There are also conceptual benefits, once you move beyond these kinds of prosaic organizational information and start to consider humanities texts and the ways they might be studied in a digital environment. Making an explicit representation of significant textual structures and content features enables you to treat the text as an object of analysis: literary analysis, historical analysis, rhetorical analysis, linguistic analysis, etc. Even simple digital activities like searching are more effective when they can be focused through structural markup. In even a moderately sized text collection like the WWP, being able to limit the scope of a search to a single textual feature (find a word only within verse lines; find a word only in the footnotes) or to exclude certain features (find a word anywhere except the footnotes) can be a huge advantage. In a large collection, it may make the difference between useful and useless results.

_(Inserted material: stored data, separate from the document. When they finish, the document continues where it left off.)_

-- pv_equiv track=rewrite | github.com/JustinBenjamin1983/Alchemy | server/opinion/api-2/DDChat/__init__.py | consolidate_risks
-- ===== SOURCE A (Python) =====
-- def consolidate_risks(all_risks):
--     """Consolidate and rank risks from multiple sources"""
--     risk_map = {}
--
--     for risk in all_risks:
--         risk_key = risk.get("description", "Unknown risk")
--
--         if risk_key in risk_map:
--             # If risk already exists, take the higher severity
--             existing_level = risk_map[risk_key]["level"]
--             new_level = risk["level"]
--
--             severity_order = {"yellow": 1, "amber": 2, "red": 3}
--             if severity_order.get(new_level, 0) > severity_order.get(existing_level, 0):
--                 risk_map[risk_key] = risk
--         else:
--             risk_map[risk_key] = risk
--
--     # Sort by severity (red first, then amber, then yellow)
--     severity_order = {"red": 3, "amber": 2, "yellow": 1}
--     sorted_risks = sorted(
--         risk_map.values(),
--         key=lambda x: severity_order.get(x["level"], 0),
--         reverse=True
--     )
--
--     return sorted_risks[:10]  # Limit to top 10 risks
-- ===== SOURCE B (Python) =====
-- def _sev(level):
--     return {"yellow": 1, "amber": 2, "red": 3}.get(level, 0)
--
--
-- def consolidate_risks(all_risks):
--     """Consolidate and rank risks: dedup by description keeping max severity,
--     then one bucket pass (red/amber/yellow/other) instead of a comparison sort."""
--     risk_map = {}
--     for risk in all_risks:
--         key = risk.get("description", "Unknown risk")
--         cur = risk_map.get(key)
--         if cur is None or _sev(risk["level"]) > _sev(cur["level"]):
--             risk_map[key] = risk
--
--     red, amber, yellow, other = [], [], [], []
--     for risk in risk_map.values():
--         level = risk["level"]
--         if level == "red":
--             red.append(risk)
--         elif level == "amber":
--             amber.append(risk)
--         elif level == "yellow":
--             yellow.append(risk)
--         else:
--             other.append(risk)
--     return (red + amber + yellow + other)[:10]
-- ===== Notes on version B (the rewrite author's own statement) =====
-- stated objective: alternative
-- what changed: B keeps the dedup-by-description pass but replaces A's comparison sort (severity-dict key, reverse=True) by a single bucket pass appending each surviving risk to a red/amber/yellow/other bucket and concatenating, which reproduces the stable order without sorting.
import Mathlib
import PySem

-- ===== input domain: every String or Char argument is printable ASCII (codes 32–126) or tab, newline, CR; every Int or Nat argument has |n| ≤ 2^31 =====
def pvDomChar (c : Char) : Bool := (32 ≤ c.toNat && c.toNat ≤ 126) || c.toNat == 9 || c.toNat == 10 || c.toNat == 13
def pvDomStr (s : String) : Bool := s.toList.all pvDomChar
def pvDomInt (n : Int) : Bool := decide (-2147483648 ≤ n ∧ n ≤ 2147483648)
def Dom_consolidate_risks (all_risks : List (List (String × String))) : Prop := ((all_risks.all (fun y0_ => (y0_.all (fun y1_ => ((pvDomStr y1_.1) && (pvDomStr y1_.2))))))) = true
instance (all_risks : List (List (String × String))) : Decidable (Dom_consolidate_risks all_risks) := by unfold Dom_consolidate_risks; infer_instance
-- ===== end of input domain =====

-- B keeps A's dedup-by-description pass but replaces A's stable reverse sort of the surviving
-- risks by a single bucket pass (red/amber/yellow/other buckets, concatenated).

-- ===== PORT A =====
def consolidate_risks (all_risks : List (List (String × String))) : List (List (String × String)) :=
  let risk_map : PySem.Dict String (List (String × String)) :=
    all_risks.foldl (fun m risk =>
      let risk_key := PySem.Dict.getD (PySem.Dict.mk risk) "description" "Unknown risk"
      match m.get? risk_key with
      | some existing =>
          -- risk_map[risk_key]["level"] / risk["level"]: Python raises KeyError when "level"
          -- is absent; Pre_ excludes that, so the default "" is never read inside Pre_
          let existing_level := PySem.Dict.getD (PySem.Dict.mk existing) "level" ""
          let new_level := PySem.Dict.getD (PySem.Dict.mk risk) "level" ""
          let so := PySem.Dict.mk [("yellow", (1 : Int)), ("amber", 2), ("red", 3)]
          if so.getD new_level 0 > so.getD existing_level 0 then m.insert risk_key risk else m
      | none => m.insert risk_key risk)
      PySem.Dict.empty
  let so2 := PySem.Dict.mk [("red", (3 : Int)), ("amber", 2), ("yellow", 1)]
  let sorted_risks := PySem.List.sorted risk_map.values
      (fun x => so2.getD (PySem.Dict.getD (PySem.Dict.mk x) "level" "") 0) true
  PySem.List.slice sorted_risks none (some 10)

-- ===== PORT B =====
-- _sev(level) = {"yellow": 1, "amber": 2, "red": 3}.get(level, 0)
def pvSevB (level : String) : Int :=
  PySem.Dict.getD (PySem.Dict.mk [("yellow", (1 : Int)), ("amber", 2), ("red", 3)]) level 0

The experimentation with scholarly text encoding that has taken place over the past fifteen or more years has demonstrated its value and has also prompted deeper critical reflection on the nature of digital representations. In particular, it has become clear that for many kinds of documents that are central to humanities research, the relationship between the informational structure of the document and its presentational detail is more complex than the assumptions described above would suggest. The assumption that presentation consistently reflects structure is clearly false in many older texts. The most vivid example is the cases where typesetting constraints cause the relineation of verse as prose and vice versa in the setting of drama. But one also sees huge numbers of cases where the formatting of headings, quotations, and other features is completely variable, either through accident, or carelessness, or practical constraints such as the need to fit more or less onto a given page. Similarly, the assumption that presentation is functional and is intended to represent the document’s structure bears reexamination. In many types of texts, presentation may well be decorative rather than (or in addition to being) functional: it may exist to comment on, ironize, adorn, or distract from the content. Further, there has been an important line of commentary within both editorial theory and text encoding theory, arguing that the distinction between an essential or fundamental content and a variable or inessential presentation is suspect: that in fact the presentation and the physical substance of the document are constitutive of meaning and inseparable from it.

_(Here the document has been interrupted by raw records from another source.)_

-- pv_equiv track=rewrite | github.com/SleepDeprivedVFX/ScriptCannon | operatorCheck.py | oCheck
-- ===== SOURCE A (Python) =====
-- def oCheck(ammo):
--     wadding = False
--     bullets = ['!', '$', '%', '^', '&', '*', '(', '-', '=', '+', '\\', '<', '>', '~', '! ', '$ ', '% ', '^ ', '& ', '* ', '( ', '- ', '= ', '+ ', '\\ ', '< ', '> ', '~ ', '|', '| ', '/', '/ ']
--     for bullet in bullets:
--         checkAmmo = ammo.endswith('%s' % bullet)
--         if checkAmmo == True:
--             wadding = True
--     if wadding == True:
--         return True
--     else:
--         return False
-- ===== SOURCE B (Python) =====
-- def oCheck(ammo):
--     ops = set('!$%^&*(-=+\\<>~|/')
--     if not ammo:
--         return False
--     if ammo[-1] in ops:
--         return True
--     return ammo[-1] == ' ' and len(ammo) > 1 and ammo[-2] in ops
-- ===== Notes on version B (the rewrite author's own statement) =====
-- stated objective: simpler
-- what changed: Replaces the scan over 32 suffix strings by two positional checks: the last character (or, before a trailing space, the second-to-last) is tested for membership in the 16-character operator set.
import Mathlib
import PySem

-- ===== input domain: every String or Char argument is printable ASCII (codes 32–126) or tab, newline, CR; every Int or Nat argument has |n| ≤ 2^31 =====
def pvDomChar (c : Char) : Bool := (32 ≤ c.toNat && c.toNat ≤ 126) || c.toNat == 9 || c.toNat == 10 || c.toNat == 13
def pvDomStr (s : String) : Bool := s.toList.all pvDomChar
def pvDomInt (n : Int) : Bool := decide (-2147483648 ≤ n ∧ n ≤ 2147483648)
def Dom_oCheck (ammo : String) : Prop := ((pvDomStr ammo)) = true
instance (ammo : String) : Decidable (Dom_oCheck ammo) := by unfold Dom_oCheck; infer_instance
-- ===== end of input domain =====

-- B replaces A's scan over 32 suffix strings by two positional character checks against the 16-operator set (objective: simpler).


-- ===== PORT A =====
def oCheck (ammo : String) : Bool :=
  let bullets : List String := ["!", "$", "%", "^", "&", "*", "(", "-", "=", "+", "\\", "<", ">", "~",
    "! ", "$ ", "% ", "^ ", "& ", "* ", "( ", "- ", "= ", "+ ", "\\ ", "< ", "> ", "~ ", "|", "| ", "/", "/ "]
  let wadding := bullets.foldl (fun w b => if PySem.Str.endswith ammo b then true else w) false
  if wadding then true else false

-- ===== PORT B =====
def oCheck_alt (ammo : String) : Bool :=
  let ops : PySem.Set Char := PySem.Set.ofList "!$%^&*(-=+\\<>~|/".toList
  let cs := ammo.toList
  if cs = [] then false
  else if PySem.Set.contains ops (PySem.List.pyGetD cs (-1) ' ') then true
  else (PySem.List.pyGetD cs (-1) ' ' == ' ') && decide (1 < cs.length)
        && PySem.Set.contains ops (PySem.List.pyGetD cs (-2) ' ')

-- ===== PRECONDITION & SPEC =====
def Spec_oCheck (ammo : String) (out : Bool) : Prop := out = oCheck_alt ammo
instance (ammo : String) (out : Bool) : Decidable (Spec_oCheck ammo out) := by unfold Spec_oCheck; infer_instance

-- ===== CLAIM (what is proved, stated in full; the proofs are below) =====
def Claim_equal_oCheck : Prop := ∀ (ammo : String), Dom_oCheck ammo → Spec_oCheck ammo (oCheck ammo)

-- ===== LEMMAS AND PROOFS =====

-- A's loop sets wadding once any suffix matches: it computes 'w || l.any p'.
lemma foldl_if_any {α : Type} (l : List α) (p : α → Bool) (w : Bool) :
    l.foldl (fun w b => if p b then true else w) w = (w || l.any p) := by
  induction l generalizing w with
  | nil => simp
  | cons a t ih =>
    rw [List.foldl_cons, ih, List.any_cons]
    cases p a <;> cases w <;> simp

-- Both programs only look at the (up to) last two characters; case on the reversed character list.
lemma main_lemma (s : String) (r : List Char) (hs : s.toList = r.reverse) :
    oCheck s = oCheck_alt s := by
  unfold oCheck oCheck_alt
  simp only [foldl_if_any]
  match r with
  | [] => simp [hs, PySem.Chars.endswith, List.isSuffixOf]
  | [c] =>
    have hc' : ∀ x : Char, decide (x = c) = decide (c = x) := fun x => by simp [eq_comm]
    simp [hs, PySem.Chars.endswith, List.isSuffixOf, PySem.List.pyGetD,
      PySem.List.pyGet?, PySem.List.pyIdx?, PySem.Set.ofList, PySem.Set.contains]
    simp only [hc']
  | c :: d :: t =>
    have hc' : ∀ x : Char, decide (x = c) = decide (c = x) := fun x => by simp [eq_comm]
    have hd' : ∀ x : Char, decide (x = d) = decide (d = x) := fun x => by simp [eq_comm]
    simp [hs, PySem.Chars.endswith, List.isSuffixOf, PySem.List.pyGetD,
      PySem.List.pyGet?, PySem.List.pyIdx?, PySem.Set.ofList, PySem.Set.contains]
    simp only [hc', hd']
    by_cases hc : c = ' '
    · subst hc; simp
    · simp [hc]

-- ===== VERDICT (by name: the statement is the Claim_ definition above) =====
theorem oCheck_spec : Claim_equal_oCheck := by
  intro ammo _
  show oCheck ammo = oCheck_alt ammo
  exact main_lemma ammo ammo.toList.reverse (by simp)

Perhaps most importantly, in many kinds of documents (older texts, manuscript materials, and books that deliberately foreground and play with their own design), the material and visual presence of the document itself may itself be among the most significant features from the standpoint of scholarly research. Even if one were to regard presentation as secondary, for humanities scholars it turns out to be a very important secondary. Indeed, what may be most useful is not a representation that foregrounds presentation at the cost of structure, but rather one that can represent both in ways that allow them to be used effectively in research. Finding ways of doing this is now a significant research topic within the scholarly text encoding world.